8. You bought that new uber-kit because it was on sale, even though you knew that the only way you’d complete it (to say nothing of actually displaying the bloody thing!) at home would involve rearranging one or more large pieces of furniture—and only after the inevitable discussion with your spouse/significant other on the subject of: you want to put that thing where in my home?
9. The surgical operating suites at Johns Hopkins and the Mayo Clinic are shabbily equipped compared to your modeling area.
10. You are heavily restricted in your modeling activities because you cannot get to your modeling table or tools due to the kit boxes piled up around that area and any adjacent areas - so you have to go browse for more kits online as that’s the closest you will get to actual modeling for the foreseeable future.
11. When you see half walls, closets, shelves, flat furniture tops, tables, etc., in your home that are not otherwise occupied, you automatically view them as potential kit storage space--subject to terms of item 8, above.
12. You use vital parts from forty-seven different kits to make a unique, original model (or to reproduce a starship from your favorite screen epic exactly the way the original was made).
13. Conversely, the remainder of those same forty-seven kits go into your spares ‘box’, which by this time is larger than the chest-type freezer in your basement.
14. Your modeling bookshelves contain more reference works than the local public library.


Rob
Iwata Padawan


----------



## BWolfe (Sep 24, 2013)

veedubb67 said:


> We had this printed on a poster and hung at our local hobby store. Many of these were inside jokes related to the local model builders, but I'm sure everyone can sympathize:
> 
> *ADVANCED MODELERS SYNDROME (AMS)*
> 
> ...


1, 3, 5, 6, 7, 10 all definitely apply to me and to a lesser degree 12 and 13 (I have 4 AMT Man In Space Kits that have been scavenged to some degree for parts on at least 3 different models, a Hawk, a DY-50 and the Moon Hopper).



krl


----------



## Trekkriffic (Mar 20, 2007)

1-4 definitely apply to me. 

Another one you could add would be...

15. Going to the dollar or hardware store and and instead of seeing toys, booklights, office supplies, tools, or whatever, you see objects that you can adapt for use in a model.


----------



## Trek Ace (Jul 8, 2001)

That's a good enough epitaph for any modeler.


----------



## Lloyd Collins (Sep 25, 2004)

Trekkriffic said:


> 1-4 definitely apply to me.
> 
> Another one you could add would be...
> 
> 15. Going to the dollar or hardware store and and instead of seeing toys, booklights, office supplies, tools, or whatever, you see objects that you can adapt for use in a model.

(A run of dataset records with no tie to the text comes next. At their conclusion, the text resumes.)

-- pv_equiv track=rewrite | github.com/IngRobertFodor/PYTHON | pythonprogrammingexercises/exercise_18_buy_8_get_1_free.py | buy_eight_get_one_free
-- ===== SOURCE A (Python) =====
-- def buy_eight_get_one_free(my_quantity, my_product_price):
--     my_price_to_pay = 0
--     for my_quantity in range(1,my_quantity+1):
--         if my_quantity % 9 == 0:
--             my_price_to_pay = my_price_to_pay
--         else:
--             my_price_to_pay += my_product_price
--     return my_price_to_pay
-- ===== SOURCE B (Python) =====
-- def buy_eight_get_one_free(my_quantity, my_product_price):
--     q = my_quantity if my_quantity > 0 else 0
--     return (q - q // 9) * my_product_price
-- ===== Notes on version B (the rewrite author's own statement) =====
-- stated objective: faster
-- what changed: Replaced the per-item loop with the closed form (q - q//9) * price, where q is clamped to 0 for non-positive quantities.
import Mathlib
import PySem

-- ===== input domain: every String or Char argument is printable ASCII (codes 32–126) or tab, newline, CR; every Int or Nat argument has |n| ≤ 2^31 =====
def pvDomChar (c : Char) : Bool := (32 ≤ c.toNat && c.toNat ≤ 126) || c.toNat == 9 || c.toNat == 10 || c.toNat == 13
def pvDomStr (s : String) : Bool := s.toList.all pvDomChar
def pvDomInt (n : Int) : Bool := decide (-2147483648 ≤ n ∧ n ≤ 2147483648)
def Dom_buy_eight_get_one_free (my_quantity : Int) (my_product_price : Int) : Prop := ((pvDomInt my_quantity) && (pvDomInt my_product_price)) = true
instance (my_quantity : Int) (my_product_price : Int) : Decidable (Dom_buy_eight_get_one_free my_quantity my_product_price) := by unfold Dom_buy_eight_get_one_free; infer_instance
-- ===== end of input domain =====

-- B replaces A's per-item loop by the closed form (q - q//9) * price (asymptotically faster).


-- ===== PORT A =====
def buy_eight_get_one_free (my_quantity : Int) (my_product_price : Int) : Int :=
  (PySem.List.pyRange 1 (my_quantity + 1) 1).foldl
    (fun my_price_to_pay q =>
      if PySem.Int.mod q 9 = 0 then my_price_to_pay else my_price_to_pay + my_product_price)
    0

-- ===== PORT B =====
def buy_eight_get_one_free_alt (my_quantity : Int) (my_product_price : Int) : Int :=
  let q := if my_quantity > 0 then my_quantity else 0
  (q - PySem.Int.floordiv q 9) * my_product_price

-- ===== PRECONDITION & SPEC =====
def Spec_buy_eight_get_one_free (my_quantity : Int) (my_product_price : Int) (out : Int) : Prop := out = buy_eight_get_one_free_alt my_quantity my_product_price
instance (my_quantity : Int) (my_product_price : Int) (out : Int) : Decidable (Spec_buy_eight_get_one_free my_quantity my_product_price out) := by unfold Spec_buy_eight_get_one_free; infer_instance

-- ===== CLAIM (what is proved, stated in full; the proofs are below) =====
def Claim_equal_buy_eight_get_one_free : Prop := ∀ (my_quantity : Int) (my_product_price : Int), Dom_buy_eight_get_one_free my_quantity my_product_price → Spec_buy_eight_get_one_free my_quantity my_product_price (buy_eight_get_one_free my_quantity my_product_price)

-- ===== LEMMAS AND PROOFS =====

-- A's loop over 1..n computes the closed form, by induction on n.
theorem pv_loop_closed (p : Int) : ∀ n : Nat,
    (PySem.List.pyRange 1 ((n : Int) + 1) 1).foldl
      (fun acc q => if PySem.Int.mod q 9 = 0 then acc else acc + p) 0
    = ((n : Int) - (n : Int) / 9) * p := by
  intro n
  induction n with
  | zero => simp [PySem.List.pyRange_one_eq_nil]
  | succ m ih =>
    have h : ((m : Int) + 1 + 1) = ((m : Int) + 1) + 1 := by ring
    rw [show ((m + 1 : Nat) : Int) = (m : Int) + 1 by push_cast; ring, h,
        PySem.List.pyRange_one_succ_right (by omega), List.foldl_append, ih]
    simp only [List.foldl_cons, List.foldl_nil]
    rw [PySem.Int.mod_eq_emod_of_pos (by norm_num)]
    by_cases hm : ((m : Int) + 1) % 9 = 0
    · simp only [hm, if_pos]
      have : ((m : Int) + 1) / 9 = (m : Int) / 9 + 1 := by omega
      rw [this]; ring
    · rw [if_neg hm]
      have : ((m : Int) + 1) / 9 = (m : Int) / 9 := by omega
      rw [this]; ring

-- ===== VERDICT (by name: the statement is the Claim_ definition above) =====
theorem buy_eight_get_one_free_spec : Claim_equal_buy_eight_get_one_free := by
  intro q p _
  unfold Spec_buy_eight_get_one_free buy_eight_get_one_free buy_eight_get_one_free_alt
  by_cases hq : q > 0
  · simp only [if_pos hq]
    have hn : q = ((q.toNat : Int)) := by omega
    rw [hn, pv_loop_closed, PySem.Int.floordiv_eq_ediv_of_pos (by norm_num)]
  · simp only [if_neg hq]
    rw [PySem.List.pyRange_one_eq_nil (by omega)]
    simp [PySem.Int.floordiv]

I am a witness to the truths stated above.

No. 6 is my worst offense, so to speak. I do try to finish models, really I do....


----------



## John P (Sep 1, 1999)

I'm coming disturbingly close to # 10. :freak:


----------



## btbrush (Sep 20, 2010)

Yeah, when I started, we were drawing outlines of our hands on the cave walls.


----------



## Mark McGovern (Apr 25, 1999)

Over more than fifty years at it, I've suffered with all the symptoms of AMS at one time or another. It gets so annoying when I show even a close friend what's on my workbench and he shakes his head, smirks, and mutters "neeeever out of the box." he doesn't know the suffering that those of us with AMS go through!


----------



## Lloyd Collins (Sep 25, 2004)

I'm sure if you go to a Doctor about your symptoms, the Doctor has a pill for it, they always have a pill for everything.....pill pushers.


----------



## RogueJ (Oct 29, 2000)

I too have a plastic monkey on my back. As hard as I try and can't shake him. Going through AMS myself. Reference!! I must have reference!! (Sigh) I didn't notice it was happening, first it was small Aurora kits, later the Monogram big B-52!! Then came Star Wars, I couldn't shake it... Now I'm hard core, Garage Kit Figure Modeling. There's no hope for me, but maybe you still have a chance. My name is John and I am a modelholic. BTW I went to the doctor and tried that pill. Made me want to vote democrat. God have mercy!


----------



## Owen E Oulton (Jan 6, 2012)

I have that most tragic of modelling backstories - my father got me involved in scale modelling when I was only 10!


----------



## scooke123 (Apr 11, 2008)

Damn those parent junkies!!!! And then they hook their kids on modelling!!!


----------



## BatToys (Feb 4, 2002)

2, 4, 6, 14 for me. If model collecting makes life happier, nothing wrong with it.

I know a ccollector who literally had every car model ever made. His house and garage were wallpaper floor to ceiling with kits. When he started to sell them, it was amazing to get any car kit you wanted no matter how obscure.


----------



## scotpens (Sep 6, 2003)

scooke123 said:


> Damn those parent junkies!!!! And then they hook their kids on modelling!!!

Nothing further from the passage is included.